Your task – From the records below, set down exactly the lines starting with the line that contains "-- pv_equiv track=rewrite" and going on through the line that contains "def pvDomChar (c". Nothing else is wanted.

|---|

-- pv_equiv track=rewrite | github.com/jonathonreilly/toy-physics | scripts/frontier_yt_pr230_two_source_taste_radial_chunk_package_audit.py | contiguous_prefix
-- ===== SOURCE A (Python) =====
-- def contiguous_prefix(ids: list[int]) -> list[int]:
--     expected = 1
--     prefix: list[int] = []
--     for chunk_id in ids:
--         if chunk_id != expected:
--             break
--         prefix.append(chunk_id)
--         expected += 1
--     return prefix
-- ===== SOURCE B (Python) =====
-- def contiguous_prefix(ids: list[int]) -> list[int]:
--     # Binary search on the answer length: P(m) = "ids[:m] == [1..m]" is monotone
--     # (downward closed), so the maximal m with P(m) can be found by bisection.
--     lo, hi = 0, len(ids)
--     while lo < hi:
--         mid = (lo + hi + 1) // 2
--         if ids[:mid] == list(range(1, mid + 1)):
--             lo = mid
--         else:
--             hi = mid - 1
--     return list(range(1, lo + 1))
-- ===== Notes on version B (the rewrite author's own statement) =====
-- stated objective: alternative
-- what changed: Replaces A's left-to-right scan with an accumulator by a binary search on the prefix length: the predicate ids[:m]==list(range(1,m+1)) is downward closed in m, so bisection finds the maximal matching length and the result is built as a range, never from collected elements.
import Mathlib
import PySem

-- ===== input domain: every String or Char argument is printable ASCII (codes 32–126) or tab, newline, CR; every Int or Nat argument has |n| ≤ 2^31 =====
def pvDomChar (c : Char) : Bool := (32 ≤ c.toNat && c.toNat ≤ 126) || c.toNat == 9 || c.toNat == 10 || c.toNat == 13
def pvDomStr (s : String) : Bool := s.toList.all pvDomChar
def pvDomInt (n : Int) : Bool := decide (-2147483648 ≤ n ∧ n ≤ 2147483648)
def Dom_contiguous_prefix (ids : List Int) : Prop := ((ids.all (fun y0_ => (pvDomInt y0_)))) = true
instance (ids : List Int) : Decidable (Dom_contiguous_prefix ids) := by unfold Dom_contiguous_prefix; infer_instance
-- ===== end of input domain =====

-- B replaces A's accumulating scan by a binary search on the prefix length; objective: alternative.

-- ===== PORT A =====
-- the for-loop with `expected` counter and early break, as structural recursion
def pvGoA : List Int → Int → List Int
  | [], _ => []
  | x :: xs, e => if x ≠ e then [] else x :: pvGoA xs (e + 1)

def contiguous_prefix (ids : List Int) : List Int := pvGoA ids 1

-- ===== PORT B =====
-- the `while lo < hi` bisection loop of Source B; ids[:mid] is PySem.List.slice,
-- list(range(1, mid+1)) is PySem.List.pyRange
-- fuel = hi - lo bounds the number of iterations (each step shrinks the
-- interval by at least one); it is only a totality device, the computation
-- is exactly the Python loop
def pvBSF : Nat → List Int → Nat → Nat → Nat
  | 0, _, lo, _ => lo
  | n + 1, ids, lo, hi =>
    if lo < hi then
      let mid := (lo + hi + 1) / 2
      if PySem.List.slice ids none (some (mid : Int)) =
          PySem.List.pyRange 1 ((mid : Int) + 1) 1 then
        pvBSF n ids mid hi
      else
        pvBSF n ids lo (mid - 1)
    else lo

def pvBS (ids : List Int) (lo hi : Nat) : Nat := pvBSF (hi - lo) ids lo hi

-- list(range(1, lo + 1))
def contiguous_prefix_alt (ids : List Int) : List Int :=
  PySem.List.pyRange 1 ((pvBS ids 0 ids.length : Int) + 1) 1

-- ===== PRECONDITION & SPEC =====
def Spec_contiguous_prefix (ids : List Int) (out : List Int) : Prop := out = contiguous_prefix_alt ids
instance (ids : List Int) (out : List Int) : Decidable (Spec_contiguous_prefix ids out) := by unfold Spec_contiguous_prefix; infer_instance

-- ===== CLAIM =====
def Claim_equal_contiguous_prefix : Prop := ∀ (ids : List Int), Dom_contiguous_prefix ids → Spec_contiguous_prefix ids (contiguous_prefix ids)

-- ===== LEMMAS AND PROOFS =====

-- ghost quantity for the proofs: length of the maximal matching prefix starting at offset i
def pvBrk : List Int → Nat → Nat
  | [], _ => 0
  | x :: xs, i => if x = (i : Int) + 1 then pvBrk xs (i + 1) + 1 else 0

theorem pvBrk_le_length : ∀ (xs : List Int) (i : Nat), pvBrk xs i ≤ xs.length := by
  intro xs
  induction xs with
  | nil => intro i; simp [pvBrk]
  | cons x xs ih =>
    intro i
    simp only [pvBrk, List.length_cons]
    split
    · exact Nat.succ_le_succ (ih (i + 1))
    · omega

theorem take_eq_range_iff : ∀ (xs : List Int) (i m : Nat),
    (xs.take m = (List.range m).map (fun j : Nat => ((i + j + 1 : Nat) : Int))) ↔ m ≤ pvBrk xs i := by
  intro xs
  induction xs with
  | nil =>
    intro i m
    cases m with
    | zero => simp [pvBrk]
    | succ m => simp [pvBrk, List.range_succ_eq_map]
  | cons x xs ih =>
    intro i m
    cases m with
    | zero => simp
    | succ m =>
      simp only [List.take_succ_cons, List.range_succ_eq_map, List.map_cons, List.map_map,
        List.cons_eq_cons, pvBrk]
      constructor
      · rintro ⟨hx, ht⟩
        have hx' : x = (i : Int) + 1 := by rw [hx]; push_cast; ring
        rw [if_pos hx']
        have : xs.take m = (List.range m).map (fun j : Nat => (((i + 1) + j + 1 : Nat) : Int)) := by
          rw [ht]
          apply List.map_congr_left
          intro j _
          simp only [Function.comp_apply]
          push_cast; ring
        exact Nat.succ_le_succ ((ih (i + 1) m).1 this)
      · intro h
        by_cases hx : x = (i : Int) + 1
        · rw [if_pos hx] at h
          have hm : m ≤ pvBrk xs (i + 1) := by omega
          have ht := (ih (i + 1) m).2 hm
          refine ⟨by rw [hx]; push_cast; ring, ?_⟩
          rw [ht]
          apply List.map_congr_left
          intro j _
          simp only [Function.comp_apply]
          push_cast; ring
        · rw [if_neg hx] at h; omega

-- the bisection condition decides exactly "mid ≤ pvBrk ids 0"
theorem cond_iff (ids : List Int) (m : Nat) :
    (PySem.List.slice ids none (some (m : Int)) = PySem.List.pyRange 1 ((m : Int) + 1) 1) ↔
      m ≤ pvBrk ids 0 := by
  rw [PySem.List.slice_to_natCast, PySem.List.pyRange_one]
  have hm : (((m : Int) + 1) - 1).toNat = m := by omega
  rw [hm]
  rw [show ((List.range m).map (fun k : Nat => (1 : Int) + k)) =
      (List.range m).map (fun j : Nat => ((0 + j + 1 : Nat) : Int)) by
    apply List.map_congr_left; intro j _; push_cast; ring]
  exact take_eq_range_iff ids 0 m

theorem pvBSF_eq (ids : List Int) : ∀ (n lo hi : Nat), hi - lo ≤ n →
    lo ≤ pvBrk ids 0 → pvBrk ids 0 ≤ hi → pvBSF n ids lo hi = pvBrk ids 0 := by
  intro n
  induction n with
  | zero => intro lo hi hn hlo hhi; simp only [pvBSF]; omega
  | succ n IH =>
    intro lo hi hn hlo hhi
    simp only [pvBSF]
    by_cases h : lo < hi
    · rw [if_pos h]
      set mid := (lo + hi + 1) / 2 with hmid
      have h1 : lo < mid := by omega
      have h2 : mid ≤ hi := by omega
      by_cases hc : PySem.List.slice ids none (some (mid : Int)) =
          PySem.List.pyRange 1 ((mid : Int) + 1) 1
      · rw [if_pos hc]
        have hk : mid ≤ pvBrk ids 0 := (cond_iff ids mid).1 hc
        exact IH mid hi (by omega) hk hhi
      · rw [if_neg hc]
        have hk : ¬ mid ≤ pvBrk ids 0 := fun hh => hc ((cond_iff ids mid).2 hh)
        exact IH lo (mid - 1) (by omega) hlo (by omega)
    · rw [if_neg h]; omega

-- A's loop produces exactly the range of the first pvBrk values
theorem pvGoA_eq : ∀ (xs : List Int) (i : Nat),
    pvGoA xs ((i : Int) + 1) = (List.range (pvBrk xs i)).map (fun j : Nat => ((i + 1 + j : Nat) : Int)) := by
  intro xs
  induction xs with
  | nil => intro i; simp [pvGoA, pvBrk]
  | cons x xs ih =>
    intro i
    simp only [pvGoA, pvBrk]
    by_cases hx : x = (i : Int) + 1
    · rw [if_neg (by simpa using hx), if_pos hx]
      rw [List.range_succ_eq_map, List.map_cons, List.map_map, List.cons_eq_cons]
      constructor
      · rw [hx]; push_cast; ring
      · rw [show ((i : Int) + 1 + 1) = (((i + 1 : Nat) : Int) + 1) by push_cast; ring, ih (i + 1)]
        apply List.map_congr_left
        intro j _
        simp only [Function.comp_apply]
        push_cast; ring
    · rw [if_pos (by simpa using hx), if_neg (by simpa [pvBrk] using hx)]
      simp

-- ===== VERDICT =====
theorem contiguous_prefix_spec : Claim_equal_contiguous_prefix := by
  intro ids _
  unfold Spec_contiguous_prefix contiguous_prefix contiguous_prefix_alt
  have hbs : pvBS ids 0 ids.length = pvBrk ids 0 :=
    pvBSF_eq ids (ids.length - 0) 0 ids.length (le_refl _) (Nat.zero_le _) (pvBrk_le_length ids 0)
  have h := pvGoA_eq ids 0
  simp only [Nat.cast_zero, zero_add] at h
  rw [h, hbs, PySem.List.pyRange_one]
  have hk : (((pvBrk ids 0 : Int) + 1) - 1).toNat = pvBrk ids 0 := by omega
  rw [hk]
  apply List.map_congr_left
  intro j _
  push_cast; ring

|---|

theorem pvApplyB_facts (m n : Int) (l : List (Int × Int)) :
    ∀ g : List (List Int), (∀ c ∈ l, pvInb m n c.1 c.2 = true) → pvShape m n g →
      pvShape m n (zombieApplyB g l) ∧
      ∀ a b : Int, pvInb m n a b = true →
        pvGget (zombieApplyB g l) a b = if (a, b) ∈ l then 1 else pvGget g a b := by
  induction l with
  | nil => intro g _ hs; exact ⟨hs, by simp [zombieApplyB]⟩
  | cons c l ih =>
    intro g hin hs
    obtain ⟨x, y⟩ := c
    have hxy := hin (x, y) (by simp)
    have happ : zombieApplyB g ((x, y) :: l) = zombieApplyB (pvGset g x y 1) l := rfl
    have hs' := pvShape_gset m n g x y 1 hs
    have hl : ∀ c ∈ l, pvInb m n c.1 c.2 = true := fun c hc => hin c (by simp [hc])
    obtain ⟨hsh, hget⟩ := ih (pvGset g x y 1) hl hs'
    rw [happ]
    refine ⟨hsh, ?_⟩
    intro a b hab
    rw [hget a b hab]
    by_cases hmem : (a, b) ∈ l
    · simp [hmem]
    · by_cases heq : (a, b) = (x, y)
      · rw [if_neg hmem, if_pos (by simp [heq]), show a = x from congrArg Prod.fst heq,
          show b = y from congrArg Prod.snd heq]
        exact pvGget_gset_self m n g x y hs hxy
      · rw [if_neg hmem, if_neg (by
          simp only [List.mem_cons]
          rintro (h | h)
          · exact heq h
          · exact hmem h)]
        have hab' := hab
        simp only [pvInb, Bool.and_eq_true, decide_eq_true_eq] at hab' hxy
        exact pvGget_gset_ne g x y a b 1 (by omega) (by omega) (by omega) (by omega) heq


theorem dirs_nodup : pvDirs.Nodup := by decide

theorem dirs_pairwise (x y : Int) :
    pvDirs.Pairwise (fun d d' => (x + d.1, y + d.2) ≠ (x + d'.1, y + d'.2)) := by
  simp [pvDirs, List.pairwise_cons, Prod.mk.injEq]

|---|

Result of this exercise –
-- pv_equiv track=rewrite | github.com/jonathonreilly/toy-physics | scripts/frontier_yt_pr230_two_source_taste_radial_chunk_package_audit.py | contiguous_prefix
-- ===== SOURCE A (Python) =====
-- def contiguous_prefix(ids: list[int]) -> list[int]:
--     expected = 1
--     prefix: list[int] = []
--     for chunk_id in ids:
--         if chunk_id != expected:
--             break
--         prefix.append(chunk_id)
--         expected += 1
--     return prefix
-- ===== SOURCE B (Python) =====
-- def contiguous_prefix(ids: list[int]) -> list[int]:
--     # Binary search on the answer length: P(m) = "ids[:m] == [1..m]" is monotone
--     # (downward closed), so the maximal m with P(m) can be found by bisection.
--     lo, hi = 0, len(ids)
--     while lo < hi:
--         mid = (lo + hi + 1) // 2
--         if ids[:mid] == list(range(1, mid + 1)):
--             lo = mid
--         else:
--             hi = mid - 1
--     return list(range(1, lo + 1))
-- ===== Notes on version B (the rewrite author's own statement) =====
-- stated objective: alternative
-- what changed: Replaces A's left-to-right scan with an accumulator by a binary search on the prefix length: the predicate ids[:m]==list(range(1,m+1)) is downward closed in m, so bisection finds the maximal matching length and the result is built as a range, never from collected elements.
import Mathlib
import PySem

-- ===== input domain: every String or Char argument is printable ASCII (codes 32–126) or tab, newline, CR; every Int or Nat argument has |n| ≤ 2^31 =====
def pvDomChar (c : Char) : Bool := (32 ≤ c.toNat && c.toNat ≤ 126) || c.toNat == 9 || c.toNat == 10 || c.toNat == 13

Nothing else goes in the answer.